1\. He does not like my characterization of our conversation. (It is hard to
tell how much he doesn't like it, but I get the feeling he thinks it is
extremely offensive.) But that is how I felt the conversation went. I try and
convince him to put up text or even RTF versions, and I get back a response
about legal analysis and legal representation. And that's how our conversation
ended. This last conversation ended only slightly worse.

2\. It appears he doesn't like my choice of language, or my form.
Understandable, but all the words I have chosen are in the dictionary, and
they are not in the dictionary because the Queen of England wanted them to be.
They have function and purpose, and I believe their usage is valid to show
extreme displeasure (towards a government institution and its directors) on an
extremely important issue. This is how I feel, and I want others that feel the
same way to know they are not alone. Hacker News can censor me, but I will not
censor myself.

3\. I'm not "grandstanding". I really don't care about recognition for my
work. I doubt saying "fuck you" in a post is going to earn me much praise or
impress anyone positively. My code sure won't. What I want is for anyone to be
able to run (Geo)SPARQL queries against the law--damn the consequences. I
would actually prefer to assign my copyright on my code to someone that can
really put it to use. But I just don't see that happening anytime soon. (They
were on the web for years under a CC0 license--no one cared.) I guess I could
get a .org and make a snazy looking website and post it here and have no one
care, but I would rather just put up a SPARQL endpoint and have no one care,
or have someone else do it--like the government.

4\. He published the CCR in 2008. But I must point out the same thing I have
been trying to point out to him for years, and the subject of my post: HTML
(or even RTF) is not the same thing as PDF scans.
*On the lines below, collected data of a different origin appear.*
-- pv_equiv track=rewrite | github.com/aos/advent | 2018/day02/01.py | count
-- ===== SOURCE A (Python) =====
-- import collections
--
-- def count(string):
--     counter = collections.Counter(string)
--     two = 0
--     three = 0
--
--     for _, value in counter.items():
--
--         if two and three:
--             break
--
--         if value == 2:
--             two = 1
--         if value == 3:
--             three = 1
--
--     return two, three
-- ===== SOURCE B (Python) =====
-- def count(string):
--     s = list(string)
--     distinct = set(s)
--     return (int(any(s.count(c) == 2 for c in distinct)),
--             int(any(s.count(c) == 3 for c in distinct)))
-- ===== Notes on version B (the rewrite author's own statement) =====
-- stated objective: alternative
-- what changed: Drops the Counter and the flag loop altogether: B recounts each distinct character directly with list.count and answers with two any() membership queries, so no frequency table or mutable flags are ever built.
import Mathlib
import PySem

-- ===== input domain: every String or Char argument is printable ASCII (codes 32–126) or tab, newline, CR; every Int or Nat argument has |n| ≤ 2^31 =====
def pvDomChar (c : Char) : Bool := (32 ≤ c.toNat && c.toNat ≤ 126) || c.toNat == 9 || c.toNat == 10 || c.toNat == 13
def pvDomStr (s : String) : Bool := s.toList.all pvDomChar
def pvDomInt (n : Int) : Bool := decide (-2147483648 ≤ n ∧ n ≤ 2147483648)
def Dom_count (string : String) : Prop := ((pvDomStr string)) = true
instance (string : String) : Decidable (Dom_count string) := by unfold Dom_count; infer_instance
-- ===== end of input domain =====

-- B builds no frequency table: it recounts each distinct character with list.count and
-- answers with two any() queries, replacing A's Counter plus flag loop (objective: alternative).

-- ===== PORT A =====
-- the 'for _, value in counter.items(): …' loop with its early break and the two/three flags
def countLoopA : List (Char × Int) → Int → Int → Int × Int
  | [], two, three => (two, three)
  | (_, value) :: rest, two, three =>
    if two ≠ 0 ∧ three ≠ 0 then (two, three)          -- 'if two and three: break'
    else countLoopA rest (if value = 2 then 1 else two) (if value = 3 then 1 else three)

def count (string : String) : Int × Int :=
  let counter := PySem.Dict.counter string.toList     -- collections.Counter(string)
  countLoopA counter.items 0 0

-- ===== PORT B =====
def count_alt (string : String) : Int × Int :=
  let s := string.toList                              -- list(string)
  let distinct : PySem.Set Char := PySem.Set.ofList s -- set(s)
  ((if distinct.any (fun c => s.count c == 2) then 1 else 0),   -- int(any(s.count(c) == 2 …))
   (if distinct.any (fun c => s.count c == 3) then 1 else 0))   -- int(any(s.count(c) == 3 …))

-- ===== PRECONDITION & SPEC =====
def Spec_count (string : String) (out : Int × Int) : Prop := out = count_alt string
instance (string : String) (out : Int × Int) : Decidable (Spec_count string out) := by unfold Spec_count; infer_instance

-- ===== CLAIM (what is proved, stated in full; the proofs are below) =====
def Claim_equal_count : Prop := ∀ (string : String), Dom_count string → Spec_count string (count string)

-- ===== LEMMAS AND PROOFS =====
lemma countLoopA_spec (vs : List (Char × Int)) : ∀ (a b : Int), (a = 0 ∨ a = 1) → (b = 0 ∨ b = 1) →
    countLoopA vs a b =
      ((if a = 1 ∨ (2 : Int) ∈ vs.map Prod.snd then 1 else 0),
       (if b = 1 ∨ (3 : Int) ∈ vs.map Prod.snd then 1 else 0)) := by
  induction vs with
  | nil =>
    intro a b ha hb
    simp only [countLoopA, List.map_nil, List.not_mem_nil, or_false]
    rcases ha with ha | ha <;> rcases hb with hb | hb <;> subst ha <;> subst hb <;> norm_num
  | cons p rest ih =>
    intro a b ha hb
    obtain ⟨c, v⟩ := p
    by_cases hbr : a ≠ 0 ∧ b ≠ 0
    · have ha1 : a = 1 := by rcases ha with h | h <;> omega
      have hb1 : b = 1 := by rcases hb with h | h <;> omega
      subst ha1; subst hb1
      simp [countLoopA]
    · rw [show countLoopA ((c, v) :: rest) a b
          = countLoopA rest (if v = 2 then 1 else a) (if v = 3 then 1 else b) by
        simp only [countLoopA, if_neg hbr]]
      rw [ih (if v = 2 then 1 else a) (if v = 3 then 1 else b)
        (by split_ifs <;> simp [ha]) (by split_ifs <;> simp [hb])]
      simp only [List.map_cons, List.mem_cons]
      have h2 : ((if v = 2 then (1:Int) else a) = 1 ∨ (2:Int) ∈ rest.map Prod.snd)
          ↔ (a = 1 ∨ 2 = v ∨ (2:Int) ∈ rest.map Prod.snd) := by
        by_cases h : v = 2
        · subst h; simp
        · simp [h, Ne.symm h]
      have h3 : ((if v = 3 then (1:Int) else b) = 1 ∨ (3:Int) ∈ rest.map Prod.snd)
          ↔ (b = 1 ∨ 3 = v ∨ (3:Int) ∈ rest.map Prod.snd) := by
        by_cases h : v = 3
        · subst h; simp
        · simp [h, Ne.symm h]
      simp only [Prod.mk.injEq]
      exact ⟨if_congr h2 rfl rfl, if_congr h3 rfl rfl⟩

-- '2 ∈ Counter(s).values()' ↔ 'some distinct char counts to 2' — bridges A's items loop to B's any()
lemma mem_counts_iff (s : List Char) (m : Nat) :
    ((m : Int) ∈ (PySem.Dict.counter s).items.map Prod.snd)
      ↔ (PySem.Set.ofList s).any (fun c => s.count c == m) = true := by
  rw [PySem.Dict.items_counter, List.map_map, List.any_eq_true]
  constructor
  · intro hm
    rcases List.mem_map.mp hm with ⟨c, hc, h⟩
    refine ⟨c, hc, ?_⟩
    have hcount : s.count c = m := by simpa using h
    simp [hcount]
  · rintro ⟨c, hc, h⟩
    refine List.mem_map.mpr ⟨c, hc, ?_⟩
    have hcount : s.count c = m := by simpa using h
    simp [Function.comp, hcount]

theorem count_eq (string : String) : count string = count_alt string := by
  unfold count count_alt
  rw [countLoopA_spec _ 0 0 (Or.inl rfl) (Or.inl rfl)]
  have h2 := (or_iff_right (by norm_num : ¬ (0:Int) = 1)).trans (mem_counts_iff string.toList 2)
  have h3 := (or_iff_right (by norm_num : ¬ (0:Int) = 1)).trans (mem_counts_iff string.toList 3)
  exact Prod.ext (if_congr h2 rfl rfl) (if_congr h3 rfl rfl)

-- ===== VERDICT (by name: the statement is the Claim_ definition above) =====
theorem count_spec : Claim_equal_count := by
  intro s _
  unfold Spec_count
  exact count_eq s
theorem loopA_main (words : List String) :
    ∀ (rest : List Char) (i wi : Nat),
    (i = 0 ∨ (wi < words.length ∧ i < (words[wi]!).toList.length)) →
    (match i with
     | 0 => OkE rest ((words.drop wi).map String.toList)
     | _ + 1 => ((words[wi]!).toList.drop i) <+: rest →
         OkE (rest.drop ((words[wi]!).toList.length - i)) ((words.drop (wi + 1)).map String.toList)) →
    isPrefixStringLoop words rest i wi =
      (match i with
       | 0 => eatsB rest ((words.drop wi).map String.toList)
       | _ + 1 => eatsW rest ((words[wi]!).toList.drop i) ((words.drop (wi + 1)).map String.toList)) := by
  intro rest
  induction rest with
  | nil =>
    intro i wi hv hok
    cases i with
    | zero => simp [isPrefixStringLoop, eatsB]
    | succ j =>
      rcases hv with h0 | ⟨hwi, hlt⟩
      · exact absurd h0 (Nat.succ_ne_zero j)
      · have hne : (words[wi]!).toList.drop (j + 1) ≠ [] := by
          intro h
          have := List.drop_eq_nil_iff.mp h
          omega
        simp only [isPrefixStringLoop, eatsW]
        rw [if_neg (by
          intro hpf
          exact hne (List.prefix_nil.mp (List.isPrefixOf_iff_prefix.mp hpf)))]
        simp
  | cons c cs ih =>
    intro i wi hv hok
    by_cases hwi : wi < words.length
    case neg =>
      have hi0 : i = 0 := by
        rcases hv with h | ⟨h, _⟩
        · exact h
        · exact absurd h hwi
      subst hi0
      have hnone : words[wi]? = none := by
        rw [List.getElem?_eq_none]
        omega
      have hdrop : words.drop wi = [] := List.drop_eq_nil_iff.mpr (by omega)
      simp [isPrefixStringLoop, hnone, hdrop, eatsB]
    case pos =>
      have hsome : words[wi]? = some (words[wi]!) := by
        rw [List.getElem?_eq_getElem hwi, getElem!_pos words wi hwi]
      cases i with
      | zero =>
        have hdropw : words.drop wi = words[wi]! :: words.drop (wi + 1) := by
          rw [getElem!_pos words wi hwi]
          exact List.drop_eq_getElem_cons hwi
        rw [hdropw, List.map_cons] at hok ⊢
        obtain ⟨hne, hcont⟩ := hok
        cases hT : (words[wi]!).toList with
        | nil => exact absurd hT hne
        | cons a as =>
          have hchar : (words[wi]!).toList[0]? = some a := by rw [hT]; rfl
          rw [hT] at hcont
          show isPrefixStringLoop words (c :: cs) 0 wi
            = eatsB (c :: cs) ((a :: as) :: (words.drop (wi + 1)).map String.toList)
          rw [eatsB_cons]
          simp only [isPrefixStringLoop, hsome, hchar]
          by_cases hac : a = c
          case neg =>
            rw [if_pos hac, eatsW_ne c a hac]
          case pos =>
            subst hac
            by_cases hone : as = []
            · subst hone
              rw [if_neg (by simp), if_pos (by rw [hT]; simp)]
              have hok' : OkE cs ((words.drop (wi + 1)).map String.toList) := by
                have := hcont ⟨cs, rfl⟩
                simpa using this
              rw [ih 0 (wi + 1) (Or.inl rfl) hok']
              rw [eatsW_cons, eatsW_nil]
            · have hlen1 : ¬ (0 + 1 ≥ (words[wi]!).toList.length) := by
                rw [hT]
                have : as.length ≠ 0 := fun h => hone (List.eq_nil_of_length_eq_zero h)
                simp only [List.length_cons, ge_iff_le]
                omega
              rw [if_neg (by simp), if_neg hlen1]
              have hok' : ((words[wi]!).toList.drop 1) <+: cs →
                  OkE (cs.drop ((words[wi]!).toList.length - 1))
                    ((words.drop (wi + 1)).map String.toList) := by
                intro hpf
                rw [hT] at hpf
                have h2 := hcont (List.cons_prefix_cons.mpr ⟨rfl, by simpa using hpf⟩)
                rw [hT]
                simp only [List.length_cons, List.drop_succ_cons, Nat.add_sub_cancel] at h2 ⊢
                exact h2
              rw [ih 1 wi (Or.inr ⟨hwi, by rw [hT]; simp [Nat.pos_of_ne_zero
                (fun h => hone (List.eq_nil_of_length_eq_zero h))]⟩) hok']
              rw [hT, List.drop_succ_cons, List.drop_zero, eatsW_cons]
      | succ j =>
        rcases hv with h0 | ⟨_, hlt⟩
        · exact absurd h0 (Nat.succ_ne_zero j)
        set w : String := words[wi]! with hw
        have hdd : w.toList.drop (j + 1) = w.toList[j + 1] :: w.toList.drop (j + 2) :=
          List.drop_eq_getElem_cons hlt
        have hchar : w.toList[j + 1]? = some (w.toList[j + 1]) :=
          List.getElem?_eq_getElem hlt
        simp only [isPrefixStringLoop, hsome, hchar]
        by_cases hac : w.toList[j + 1] = c
        · by_cases hend : j + 1 + 1 ≥ w.toList.length
          · have hnil : w.toList.drop (j + 2) = [] :=
              List.drop_eq_nil_iff.mpr (by omega)
            have hone : w.toList.drop (j + 1) = [c] := by
              rw [hdd, hac, hnil]
            rw [if_neg (by simp [hac]), if_pos hend]
            have hok' : OkE cs ((words.drop (wi + 1)).map String.toList) := by
              have := hok (by rw [hone]; exact ⟨cs, rfl⟩)
              rw [show w.toList.length - (j + 1) = 1 by omega] at this
              simpa using this
            rw [ih 0 (wi + 1) (Or.inl rfl) hok']
            rw [hone, eatsW_cons, eatsW_nil]
          · rw [if_neg (by simp [hac]), if_neg hend]
            have hok' : (w.toList.drop (j + 2)) <+: cs →
                OkE (cs.drop (w.toList.length - (j + 2)))
                  ((words.drop (wi + 1)).map String.toList) := by
              intro hpf
              have := hok (by rw [hdd, hac]; exact List.cons_prefix_cons.mpr ⟨rfl, hpf⟩)
              rw [show w.toList.length - (j + 1)
                    = (w.toList.length - (j + 2)) + 1 by omega,
                List.drop_succ_cons] at this
              exact this
            have ihx := ih (j + 2) wi (Or.inr ⟨hwi, by rw [← hw]; omega⟩)
              (by rw [← hw]; exact hok')
            rw [← hw] at ihx
            rw [ihx]
            rw [hdd, hac, eatsW_cons]
        · rw [if_pos hac]
          rw [hdd, eatsW_ne c _ hac]

theorem accB_eq (sl : List Char) : ∀ (ws : List String) (p : List Char),
    (isPrefixStringAcc sl ws p == sl) =
      (p.isPrefixOf sl && eatsB (sl.drop p.length) (ws.map String.toList)) := by
  intro ws
  induction ws with
  | nil =>
    intro p
    rw [Bool.eq_iff_iff]
    simp only [isPrefixStringAcc, beq_iff_eq, Bool.and_eq_true, List.isPrefixOf_iff_prefix,
      List.map_nil]
    constructor
    · rintro rfl
      exact ⟨List.prefix_refl p, by rw [List.drop_length]; rfl⟩
    · rintro ⟨hp, he⟩
      cases h : sl.drop p.length with
      | nil =>
        have hlen := List.drop_eq_nil_iff.mp h
        have := hp.length_le
        exact hp.eq_of_length (by omega)
      | cons c cs => rw [h] at he; exact absurd he (by simp [eatsB])
  | cons w t ih =>
    intro p
    by_cases hlen : sl.length ≤ p.length
    · rw [Bool.eq_iff_iff]
      simp only [isPrefixStringAcc, if_pos hlen, beq_iff_eq, Bool.and_eq_true,
        List.isPrefixOf_iff_prefix]
      rw [List.drop_eq_nil_iff.mpr hlen]
      simp only [eatsB, and_true]
      constructor
      · rintro rfl; exact List.prefix_refl p
      · intro hp; exact hp.eq_of_length (le_antisymm hp.length_le hlen)
    · have hlt : p.length < sl.length := by omega
      rw [isPrefixStringAcc, if_neg hlen, ih]
      rw [Bool.eq_iff_iff]
      simp only [Bool.and_eq_true, List.isPrefixOf_iff_prefix, List.length_append]
      obtain ⟨c, cs, hc⟩ : ∃ c cs, sl.drop p.length = c :: cs := by
        cases h : sl.drop p.length with
        | nil => exact absurd (List.drop_eq_nil_iff.mp h) (by omega)
        | cons c cs => exact ⟨c, cs, rfl⟩
      have hdd : sl.drop (p.length + w.toList.length) = (c :: cs).drop w.toList.length := by
        rw [← hc, List.drop_drop, Nat.add_comm]
      rw [hc, hdd]
      simp only [List.map_cons, eatsB]
      constructor
      · rintro ⟨hpw, he⟩
        rw [append_prefix_iff] at hpw
        obtain ⟨hp, hw⟩ := hpw
        rw [hc] at hw
        exact ⟨hp, by rw [if_pos (List.isPrefixOf_iff_prefix.mpr hw)]; exact he⟩
      · rintro ⟨hp, he⟩
        by_cases hw : w.toList.isPrefixOf (c :: cs)
        · rw [if_pos hw] at he
          refine ⟨?_, he⟩
          rw [append_prefix_iff]
          exact ⟨hp, hc ▸ List.isPrefixOf_iff_prefix.mp hw⟩
        · rw [if_neg hw] at he; exact absurd he (by simp)

-- ===== VERDICT (by name: the statement is the Claim_ definition above) =====
theorem isPrefixString_spec : Claim_equal_isPrefixString := by
  intro s words _ hpre
  show isPrefixString s words = isPrefixString_alt s words
  have hok : OkE s.toList (words.map String.toList) := by
    apply nobad_okE
    intro k hk hke hbad
    have hk' : k < words.length := by simpa using hk
    have hkw : words[k] = "" := by
      have h2 : words[k].toList = [] := by simpa using hke
      exact String.toList_inj.mp (by simpa using h2)
    exact hpre k hk' hkw hbad
  have hmain := loopA_main words s.toList 0 0 (Or.inl rfl) hok
  have halt : (isPrefixStringAcc s.toList words [] == s.toList)
      = eatsB s.toList (words.map String.toList) := by
    rw [accB_eq]
    simp [List.isPrefixOf]
  unfold isPrefixString isPrefixString_alt
  rw [halt]
  exact hmain
-- pv_equiv track=rewrite | github.com/sadineniteja/retrace-community-new | main-app/backend/app/rag/kb_search.py | _direct_path_matches
-- ===== SOURCE A (Python) =====
-- def _direct_path_matches(
--     file_analysis: dict,
--     files: dict,
--     keywords: list[str],
--     file_patterns: list[str],
-- ) -> set[str]:
--     """Files whose paths literally contain multiple query/pattern terms."""
--     all_paths = set(file_analysis.keys()) | set(files.keys())
--     terms = list({kw.lower() for kw in keywords} | {p.lower() for p in file_patterns})
--     if not terms:
--         return set()
--
--     matches: set[str] = set()
--     for path in all_paths:
--         path_lower = path.lower()
--         hits = sum(1 for t in terms if t in path_lower)
--         if hits >= 2:
--             matches.add(path)
--     return matches
-- ===== SOURCE B (Python) =====
-- def _direct_path_matches(
--     file_analysis: dict,
--     files: dict,
--     keywords: list[str],
--     file_patterns: list[str],
-- ) -> set[str]:
--     """Multi-pattern matching by window enumeration: instead of running a
--     substring search per (path, term) pair, slide, for each distinct term
--     length L, every length-L window over the lowercased path and look the
--     window up in the term set; a path matches when at least two distinct
--     terms were seen among its windows."""
--     all_paths = set(file_analysis.keys()) | set(files.keys())
--     terms = {kw.lower() for kw in keywords} | {p.lower() for p in file_patterns}
--     lengths = sorted({len(t) for t in terms})
--     matches: set[str] = set()
--     for path in all_paths:
--         pl = path.lower()
--         found: set[str] = set()
--         for L in lengths:
--             for i in range(len(pl) - L + 1):
--                 w = pl[i:i + L]
--                 if w in terms:
--                     found.add(w)
--         if len(found) >= 2:
--             matches.add(path)
--     return matches
-- ===== Notes on version B (the rewrite author's own statement) =====
-- stated objective: faster
-- what changed: B replaces A's per-(path,term) substring search by window enumeration: it collects the distinct term lengths once, slides every window of each such length over the lowercased path, looks each window up in the term set, and keeps the path when at least two distinct terms were found among its windows.
import Mathlib
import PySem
There is no Python library
for that. I cannot derive RDF from them. I cannot search them in any robust
way. For example, they will not show up in Google results. I think all these
other issues are detracting from this: people should be able to grok the law.
Easily. We can call China from anywhere in the world on the cheap, we can do
all sorts of crazy things, but not grok the law.

That deserves a little vulgar language.

------
sp332
It just says, in all-lowercase, "an open access creative commons attribution
license". Does that mean they have to pick one of those licenses later? Why
not specify Attribution 3.0 United States?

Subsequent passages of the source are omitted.